O CAMINHO NÃO PERCORRIDO

Tudo isso teria pouca relevância para a guerra atual se não fosse pelo fato de que guerreiros da vida real, por milênios, encontraram inspiração na versão belicosa dos eventos de Homero, e não na alternativa pacifista. Soldados, quer acreditem ser fato ou lenda, têm usado o mundo de Homero como um ideal para medir seu próprio comportamento. A figura de Aquiles, um guerreiro que sozinho obstruiu um rio com inimigos mortos antes de enfrentar o próprio deus do rio, serviu de modelo para Alexandre, o Grande, e persiste no entretenimento popular contemporâneo, no discurso político e na cultura militar, em celebrações de choque e temor. O ideal do guerreiro aquileu permanece como uma referência para qualquer pessoa que tente compreender ou reinventar a cultura militar. A história mais convincente venceu há muito tempo e se cristalizou em um mito com repercussões nos dias de hoje. Amar Aquiles é o calcanhar de Aquiles.

A história alternativa do desvio egípcio de Helena convida a um exame mais crítico da relação entre guerra e narrativa, destacando o grau em que os seres humanos foram condicionados por uma narrativa que apresenta a guerra como o palco máximo para a glória pessoal e nacional.
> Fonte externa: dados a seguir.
-- pv_equiv track=rewrite | github.com/michelle-madrid/amsa-weekly-report | core/extractores.py | extraer_detalle_fases
-- ===== SOURCE A (Python) =====
-- def extraer_detalle_fases(texto):
--     seccion = []
--     capturar = False
--     for linea in texto.split("\n"):
--         if linea.startswith("Detalle por fases"):
--             capturar = True
--             continue
--         if capturar:
--             if linea.startswith("Planta") or linea.startswith("Planta:"):
--                 break
--             seccion.append(linea.strip())
--     return seccion
-- ===== SOURCE B (Python) =====
-- def extraer_detalle_fases(texto):
--     lines = texto.split("\n")
--     start = next((k + 1 for k, l in enumerate(lines)
--                   if l.startswith("Detalle por fases")), None)
--     if start is None:
--         return []
--     rest = lines[start:]
--     end = next((k for k, l in enumerate(rest) if l.startswith("Planta")), len(rest))
--     return [l.strip() for l in rest[:end]
--             if not l.startswith("Detalle por fases")]
-- ===== Notes on version B (the rewrite author's own statement) =====
-- stated objective: idiomatic
-- what changed: Replaced the running capture flag and break with a find-index/slice decomposition: locate the first marker line, slice off everything before and up to it, cut at the first 'Planta' line, and build the result as one comprehension (repeated marker lines are filtered, as A skips them).
import Mathlib
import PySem

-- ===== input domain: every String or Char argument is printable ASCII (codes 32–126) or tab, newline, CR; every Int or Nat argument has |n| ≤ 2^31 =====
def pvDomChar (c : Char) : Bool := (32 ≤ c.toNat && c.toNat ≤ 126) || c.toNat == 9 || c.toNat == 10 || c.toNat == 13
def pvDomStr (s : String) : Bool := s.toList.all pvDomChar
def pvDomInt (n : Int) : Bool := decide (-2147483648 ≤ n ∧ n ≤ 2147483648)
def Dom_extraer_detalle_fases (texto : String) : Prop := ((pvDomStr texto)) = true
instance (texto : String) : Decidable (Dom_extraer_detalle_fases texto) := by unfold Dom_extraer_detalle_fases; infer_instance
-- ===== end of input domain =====

-- B replaces A's running capture flag by a find-index/slice/comprehension decomposition (idiomatic; same cost).

-- ===== PORT A =====
-- the for-loop with its (seccion, capturar) state and break, as structural recursion
def pvLoopA : List String → List String → Bool → List String
  | [], seccion, _ => seccion
  | linea :: rest, seccion, capturar =>
    if PySem.Str.startswith linea "Detalle por fases" then
      pvLoopA rest seccion true
    else if capturar then
      if PySem.Str.startswith linea "Planta" || PySem.Str.startswith linea "Planta:" then
        seccion
      else
        pvLoopA rest (seccion ++ [PySem.Str.strip linea]) capturar
    else
      pvLoopA rest seccion capturar

-- split? is exact here: its sep "\n" is a nonempty literal, so it is never none
def extraer_detalle_fases (texto : String) : List String :=
  pvLoopA ((PySem.Str.split? texto "\n").getD []) [] false

-- ===== PORT B =====
def extraer_detalle_fases_alt (texto : String) : List String :=
  let lines := (PySem.Str.split? texto "\n").getD []
  match lines.findIdx? (fun l => PySem.Str.startswith l "Detalle por fases") with
  | none => []
  | some k =>
    let rest := lines.drop (k + 1)
    let stop := (rest.findIdx? (fun l => PySem.Str.startswith l "Planta")).getD rest.length
    ((rest.take stop).filter (fun l => !PySem.Str.startswith l "Detalle por fases")).map
      PySem.Str.strip

-- ===== PRECONDITION & SPEC =====
def Spec_extraer_detalle_fases (texto : String) (out : List String) : Prop := out = extraer_detalle_fases_alt texto
instance (texto : String) (out : List String) : Decidable (Spec_extraer_detalle_fases texto out) := by unfold Spec_extraer_detalle_fases; infer_instance

-- ===== CLAIM (what is proved, stated in full; the proofs are below) =====
def Claim_equal_extraer_detalle_fases : Prop := ∀ (texto : String), Dom_extraer_detalle_fases texto → Spec_extraer_detalle_fases texto (extraer_detalle_fases texto)

-- ===== LEMMAS AND PROOFS =====

-- the capture phase of B, as a function of the lines after the marker
def pvCaptureB (rest : List String) : List String :=
  let stop := (rest.findIdx? (fun l => PySem.Str.startswith l "Planta")).getD rest.length
  ((rest.take stop).filter (fun l => !PySem.Str.startswith l "Detalle por fases")).map
    PySem.Str.strip

-- no line starts with both "Detalle por fases" and "Planta"
theorem pv_not_both (l : String)
    (h1 : PySem.Str.startswith l "Detalle por fases" = true)
    (h2 : PySem.Str.startswith l "Planta" = true) : False := by
  rw [PySem.Str.startswith_eq, PySem.Chars.startswith_iff] at h1 h2
  obtain ⟨t1, ht1⟩ := h1
  obtain ⟨t2, ht2⟩ := h2
  rw [← ht2] at ht1
  simp at ht1

-- a line starting with "Planta:" starts with "Planta"
theorem pv_planta_colon (l : String)
    (hq : PySem.Str.startswith l "Planta:" = true) :
    PySem.Str.startswith l "Planta" = true := by
  rw [PySem.Str.startswith_eq, PySem.Chars.startswith_iff] at hq ⊢
  exact List.IsPrefix.trans (by decide) hq

theorem pvCaptureB_cons_marker (l : String) (rest : List String)
    (hm : PySem.Str.startswith l "Detalle por fases" = true) :
    pvCaptureB (l :: rest) = pvCaptureB rest := by
  have hp : PySem.Str.startswith l "Planta" = false := by
    cases hpl : PySem.Str.startswith l "Planta" with
    | false => rfl
    | true => exact absurd (pv_not_both l hm hpl) (by simp)
  have hm' := hm; simp at hm'
  simp only [pvCaptureB, List.findIdx?_cons, hp]
  cases rest.findIdx? (fun l => PySem.Str.startswith l "Planta") <;>
    simp [hm']

theorem pvCaptureB_cons_planta (l : String) (rest : List String)
    (hp : PySem.Str.startswith l "Planta" = true) :
    pvCaptureB (l :: rest) = [] := by
  simp only [pvCaptureB, List.findIdx?_cons, hp]
  simp

theorem pvCaptureB_cons_keep (l : String) (rest : List String)
    (hm : PySem.Str.startswith l "Detalle por fases" = false)
    (hp : PySem.Str.startswith l "Planta" = false) :
    pvCaptureB (l :: rest) = PySem.Str.strip l :: pvCaptureB rest := by
  have hm' := hm; simp at hm'
  simp only [pvCaptureB, List.findIdx?_cons, hp]
  cases rest.findIdx? (fun l => PySem.Str.startswith l "Planta") <;>
    simp [hm']

theorem pvLoopA_true (rest : List String) (acc : List String) :
    pvLoopA rest acc true = acc ++ pvCaptureB rest := by
  induction rest generalizing acc with
  | nil => simp [pvLoopA, pvCaptureB]
  | cons l rs ih =>
    by_cases hm : PySem.Str.startswith l "Detalle por fases" = true
    · rw [pvLoopA, if_pos hm, ih, pvCaptureB_cons_marker l rs hm]
    · rw [Bool.not_eq_true] at hm
      by_cases hp : PySem.Str.startswith l "Planta" = true
      · rw [pvLoopA, if_neg (by rw [hm]; simp), if_pos rfl,
          if_pos (by rw [hp]; simp), pvCaptureB_cons_planta l rs hp, List.append_nil]
      · rw [Bool.not_eq_true] at hp
        have hp' : PySem.Str.startswith l "Planta:" = false := by
          cases hq : PySem.Str.startswith l "Planta:" with
          | false => rfl
          | true => rw [pv_planta_colon l hq] at hp; exact absurd hp (by simp)
        rw [pvLoopA, if_neg (by rw [hm]; simp), if_pos rfl,
          if_neg (by rw [hp, hp']; simp), ih, pvCaptureB_cons_keep l rs hm hp]
        simp

theorem pv_main (lines : List String) :
    pvLoopA lines [] false =
      (match lines.findIdx? (fun l => PySem.Str.startswith l "Detalle por fases") with
        | none => []
        | some k => pvCaptureB (lines.drop (k + 1))) := by
  induction lines with
  | nil => simp [pvLoopA]
  | cons l rs ih =>
    by_cases hm : PySem.Str.startswith l "Detalle por fases" = true
    · rw [pvLoopA, if_pos hm, pvLoopA_true]
      simp only [List.findIdx?_cons, hm]
      simp
    · rw [Bool.not_eq_true] at hm
      rw [pvLoopA, if_neg (by rw [hm]; simp), if_neg (by simp), ih]
      simp only [List.findIdx?_cons, hm]
      cases rs.findIdx? (fun l => PySem.Str.startswith l "Detalle por fases") <;> simp

-- ===== VERDICT (by name: the statement is the Claim_ definition above) =====
theorem extraer_detalle_fases_spec : Claim_equal_extraer_detalle_fases := by
  intro texto _
  unfold Spec_extraer_detalle_fases extraer_detalle_fases extraer_detalle_fases_alt
  rw [pv_main]
  cases h : ((PySem.Str.split? texto "\n").getD []).findIdx?
      (fun l => PySem.Str.startswith l "Detalle por fases") with
  | none => simp only [h]
  | some k => simp only [h]; simp [pvCaptureB]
Essa velha narrativa sobreviveu à reavaliação da guerra ocorrida durante o Iluminismo; à transformação do campo de batalha moderno pela mobilização em massa e pela matança em escala industrial no século XX; e agora, à separação entre assassino e vítima facilitada pela tecnologia.

O que isso significa, então, para o profissional, o formulador de políticas e o analista, e para todos aqueles que produzem, participam ou consomem avidamente histórias de guerra? Peter Brooks propõe que os romancistas “reconheceram que a vida precisa ser moldada e compreendida por meio da narrativa. Mas também compreenderam os limites da ordem que a ficção pode impor à vida”. Os romancistas — esses equivalentes modernos dos poetas épicos — têm algo a ensinar a todos esses públicos. A narrativa possui um ímpeto aparentemente implacável e incontrolável, mas os seres humanos mantêm um controle sobre as histórias de guerra que não se estende à guerra em si. A guerra é um reino de acaso, acidente e volatilidade, sobre o qual seus participantes podem apenas esperar exercer uma pequena influência, como nos lembra Liev Tolstói em Guerra e Paz. O caminho prudente a seguir, portanto, seria ler as inúmeras histórias de guerra que fervilham hoje com maior perspicácia — ou até mesmo aprender a escrever uma história completamente diferente. O Conselho de Relações Exteriores monitora atualmente quase 30 zonas de conflito ao redor do mundo, incluindo lutas internas e internacionais. Enquanto isso, certamente alguém já está trabalhando na história da próxima guerra. Leitores perspicazes podem reconhecer que a história dessa guerra iminente é apenas isso, uma história — e ainda não uma inevitabilidade.

ELIZABETH D. SAMET é autora de Looking for the Good War: American Amnesia and the Violent Pursuit of Happiness e professora de Inglês em West Point. As opiniões expressas aqui são de sua autoria e não refletem a política ou posição oficial do Departamento do Exército, do Departamento de Defesa ou do governo dos Estados Unidos.